-- pv_equiv track=rewrite | github.com/ramseylab/cerenkov | feature_extraction/genome_browser_tool.py | __bin_from_range_standard
-- ===== SOURCE A (Python) =====
-- binOffsets = [512+64+8+1, 64+8+1, 8+1, 1, 0]
--
-- _binFirstShift = 17  # How much to shift to get to finest bin.
--
-- _binNextShift = 3  # How much to shift to get to next larger bin.
--
-- def __bin_from_range_standard(start, end):
--     """
--     Given start,end in chromosome coordinates, assign it a bin.
--     There's a bin for each 128k segment, for each 1M segment, for each 8M segment, for each 64M segment,
--     and for each chromosome (which is assumed to be less than 512M.)
--     A range goes into the smallest bin it will fit in./
--     """
--
--     start_bin = start
--     end_bin = end-1
--     start_bin >>= _binFirstShift
--     end_bin >>= _binFirstShift
--
--     for i in range(0, len(binOffsets)):
--         if start_bin == end_bin:
--             return binOffsets[i] + start_bin
--         start_bin >>= _binNextShift
--         end_bin >>= _binNextShift
--
--     raise ValueError("start {}, end {} out of range in findBin (max is 512M)".format(start, end))
-- ===== SOURCE B (Python) =====
-- def __bin_from_range_standard(start, end):
--     """Top-down recursive descent of the UCSC bin tree: start at the
--     chromosome-level node and descend into a child as long as start and
--     end-1 fall into the same child; the level offset is rebuilt on the way
--     down by the recurrence offset*8 + 1 (no binOffsets table, no
--     bottom-up shift loop)."""
--     s = start >> 17
--     e = (end - 1) >> 17
--     if (s >> 12) != (e >> 12):
--         raise ValueError("start {}, end {} out of range in findBin (max is 512M)".format(start, end))
--
--     def descend(level, offset, node):
--         if level == 0 or (s >> (3 * (level - 1))) != (e >> (3 * (level - 1))):
--             return offset + node
--         return descend(level - 1, offset * 8 + 1, s >> (3 * (level - 1)))
--
--     return descend(4, 0, s >> 12)
-- ===== Notes on version B (the rewrite author's own statement) =====
-- stated objective: alternative
-- what changed: B replaces A's bottom-up loop over the binOffsets table (shift both bins by 3 each iteration until they match) by a top-down recursive descent of the bin tree that descends while start and end-1 share a child, rebuilding the level offset on the way down by the recurrence offset*8+1 instead of reading a table.
import Mathlib
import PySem

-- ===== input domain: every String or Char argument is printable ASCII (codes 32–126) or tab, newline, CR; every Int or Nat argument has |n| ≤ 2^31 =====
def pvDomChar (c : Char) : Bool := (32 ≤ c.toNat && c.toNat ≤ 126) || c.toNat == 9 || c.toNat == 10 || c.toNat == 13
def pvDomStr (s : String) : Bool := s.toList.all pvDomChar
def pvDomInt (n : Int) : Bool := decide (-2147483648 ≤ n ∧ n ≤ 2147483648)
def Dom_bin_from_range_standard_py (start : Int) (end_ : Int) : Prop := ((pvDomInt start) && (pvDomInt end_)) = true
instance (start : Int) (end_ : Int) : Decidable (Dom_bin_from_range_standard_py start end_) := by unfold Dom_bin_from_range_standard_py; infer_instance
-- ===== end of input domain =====

-- B replaces A's bottom-up table loop by a top-down recursive descent of the bin tree,
-- rebuilding the level offset by offset*8+1 (objective: alternative, same cost).

-- ===== PORT A =====
def pvBinOffsets : List Int := [512+64+8+1, 64+8+1, 8+1, 1, 0]

-- the 'for i in range(0, len(binOffsets))' loop: structural recursion over binOffsets,
-- shifting both bins by _binNextShift = 3 each iteration; 'none' is the ValueError fall-through
def pvFindBin : List Int → Int → Int → Option Int
  | [], _, _ => none
  | o :: rest, sb, eb =>
      if sb = eb then some (o + sb) else pvFindBin rest (sb >>> (3:Nat)) (eb >>> (3:Nat))

def bin_from_range_standard_py (start : Int) (end_ : Int) : Int :=
  -- '.getD 0' stands for the ValueError branch, which Pre_ excludes
  (pvFindBin pvBinOffsets (start >>> (17:Nat)) ((end_ - 1) >>> (17:Nat))).getD 0

-- ===== PORT B =====
-- Source B's inner 'descend(level, offset, node)': countdown recursion on the level,
-- descending while start and end-1 fall into the same child
def pvDescend (s e : Int) : Nat → Int → Int → Int
  | 0, offset, node => offset + node
  | l + 1, offset, node =>
      if s >>> (3 * l) ≠ e >>> (3 * l) then offset + node
      else pvDescend s e l (offset * 8 + 1) (s >>> (3 * l))

def bin_from_range_standard_py_alt (start : Int) (end_ : Int) : Int :=
  let s := start >>> (17:Nat)
  let e := (end_ - 1) >>> (17:Nat)
  if s >>> (12:Nat) ≠ e >>> (12:Nat) then 0  -- Source B raises ValueError here; excluded by Pre_
  else pvDescend s e 4 0 (s >>> (12:Nat))

-- ===== PRECONDITION & SPEC =====
-- Pre_ excludes exactly the inputs on which A raises ValueError (a range wider than the
-- coarsest 64M bin level): A returns iff start and end-1 agree from bit 29 upward.
def Pre_bin_from_range_standard_py (start : Int) (end_ : Int) : Prop :=
  start >>> (29:Nat) = (end_ - 1) >>> (29:Nat)
instance (start : Int) (end_ : Int) : Decidable (Pre_bin_from_range_standard_py start end_) := by
  unfold Pre_bin_from_range_standard_py; infer_instance

def pvWitness_bin_from_range_standard_py : Int × Int := (0, 1)

def Spec_bin_from_range_standard_py (start : Int) (end_ : Int) (out : Int) : Prop := out = bin_from_range_standard_py_alt start end_
instance (start : Int) (end_ : Int) (out : Int) : Decidable (Spec_bin_from_range_standard_py start end_ out) := by unfold Spec_bin_from_range_standard_py; infer_instance

-- ===== CLAIM (what is proved, stated in full; the proofs are below) =====
def Claim_equal_bin_from_range_standard_py : Prop := ∀ (start : Int) (end_ : Int), Dom_bin_from_range_standard_py start end_ → Pre_bin_from_range_standard_py start end_ → Spec_bin_from_range_standard_py start end_ (bin_from_range_standard_py start end_)

-- ===== LEMMAS AND PROOFS =====

theorem pvIntShiftShift (c : Int) (i j : Nat) : c >>> i >>> j = c >>> (i + j) := by
  cases c with
  | ofNat m => show Int.ofNat (m >>> i >>> j) = Int.ofNat (m >>> (i + j))
               rw [Nat.shiftRight_add]
  | negSucc m => show Int.negSucc (m >>> i >>> j) = Int.negSucc (m >>> (i + j))
                 rw [Nat.shiftRight_add]

-- equality of shifted values is preserved by shifting further
theorem pvShiftMono (s e : Int) (i j : Nat) (h : s >>> i = e >>> i) :
    s >>> (i + j) = e >>> (i + j) := by
  rw [← pvIntShiftShift, ← pvIntShiftShift, h]

-- ===== VERDICT (by name: the statement is the Claim_ definition above) =====
theorem bin_from_range_standard_py_spec : Claim_equal_bin_from_range_standard_py := by
  intro start end_ _ hpre
  unfold Spec_bin_from_range_standard_py bin_from_range_standard_py bin_from_range_standard_py_alt
  unfold Pre_bin_from_range_standard_py at hpre
  set S := start >>> (17:Nat) with hS
  set E := (end_ - 1) >>> (17:Nat) with hE
  have h12 : S >>> (12:Nat) = E >>> (12:Nat) := by
    rw [hS, hE, pvIntShiftShift, pvIntShiftShift]; exact hpre
  simp only [pvFindBin, pvBinOffsets, pvDescend, pvIntShiftShift]
  norm_num only
  have m0_3 : S = E → S >>> (3:Nat) = E >>> (3:Nat) := fun h => by rw [h]
  have m3_6 : S >>> (3:Nat) = E >>> (3:Nat) → S >>> (6:Nat) = E >>> (6:Nat) :=
    fun h => pvShiftMono S E 3 3 h
  have m6_9 : S >>> (6:Nat) = E >>> (6:Nat) → S >>> (9:Nat) = E >>> (9:Nat) :=
    fun h => pvShiftMono S E 6 3 h
  have m9_12 : S >>> (9:Nat) = E >>> (9:Nat) → S >>> (12:Nat) = E >>> (12:Nat) :=
    fun h => pvShiftMono S E 9 3 h
  split_ifs <;> simp_all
==========
Check each line above for the string "pvShiftMono" and copy those that have it.

theorem pvShiftMono (s e : Int) (i j : Nat) (h : s >>> i = e >>> i) :
    fun h => pvShiftMono S E 3 3 h
    fun h => pvShiftMono S E 6 3 h
    fun h => pvShiftMono S E 9 3 h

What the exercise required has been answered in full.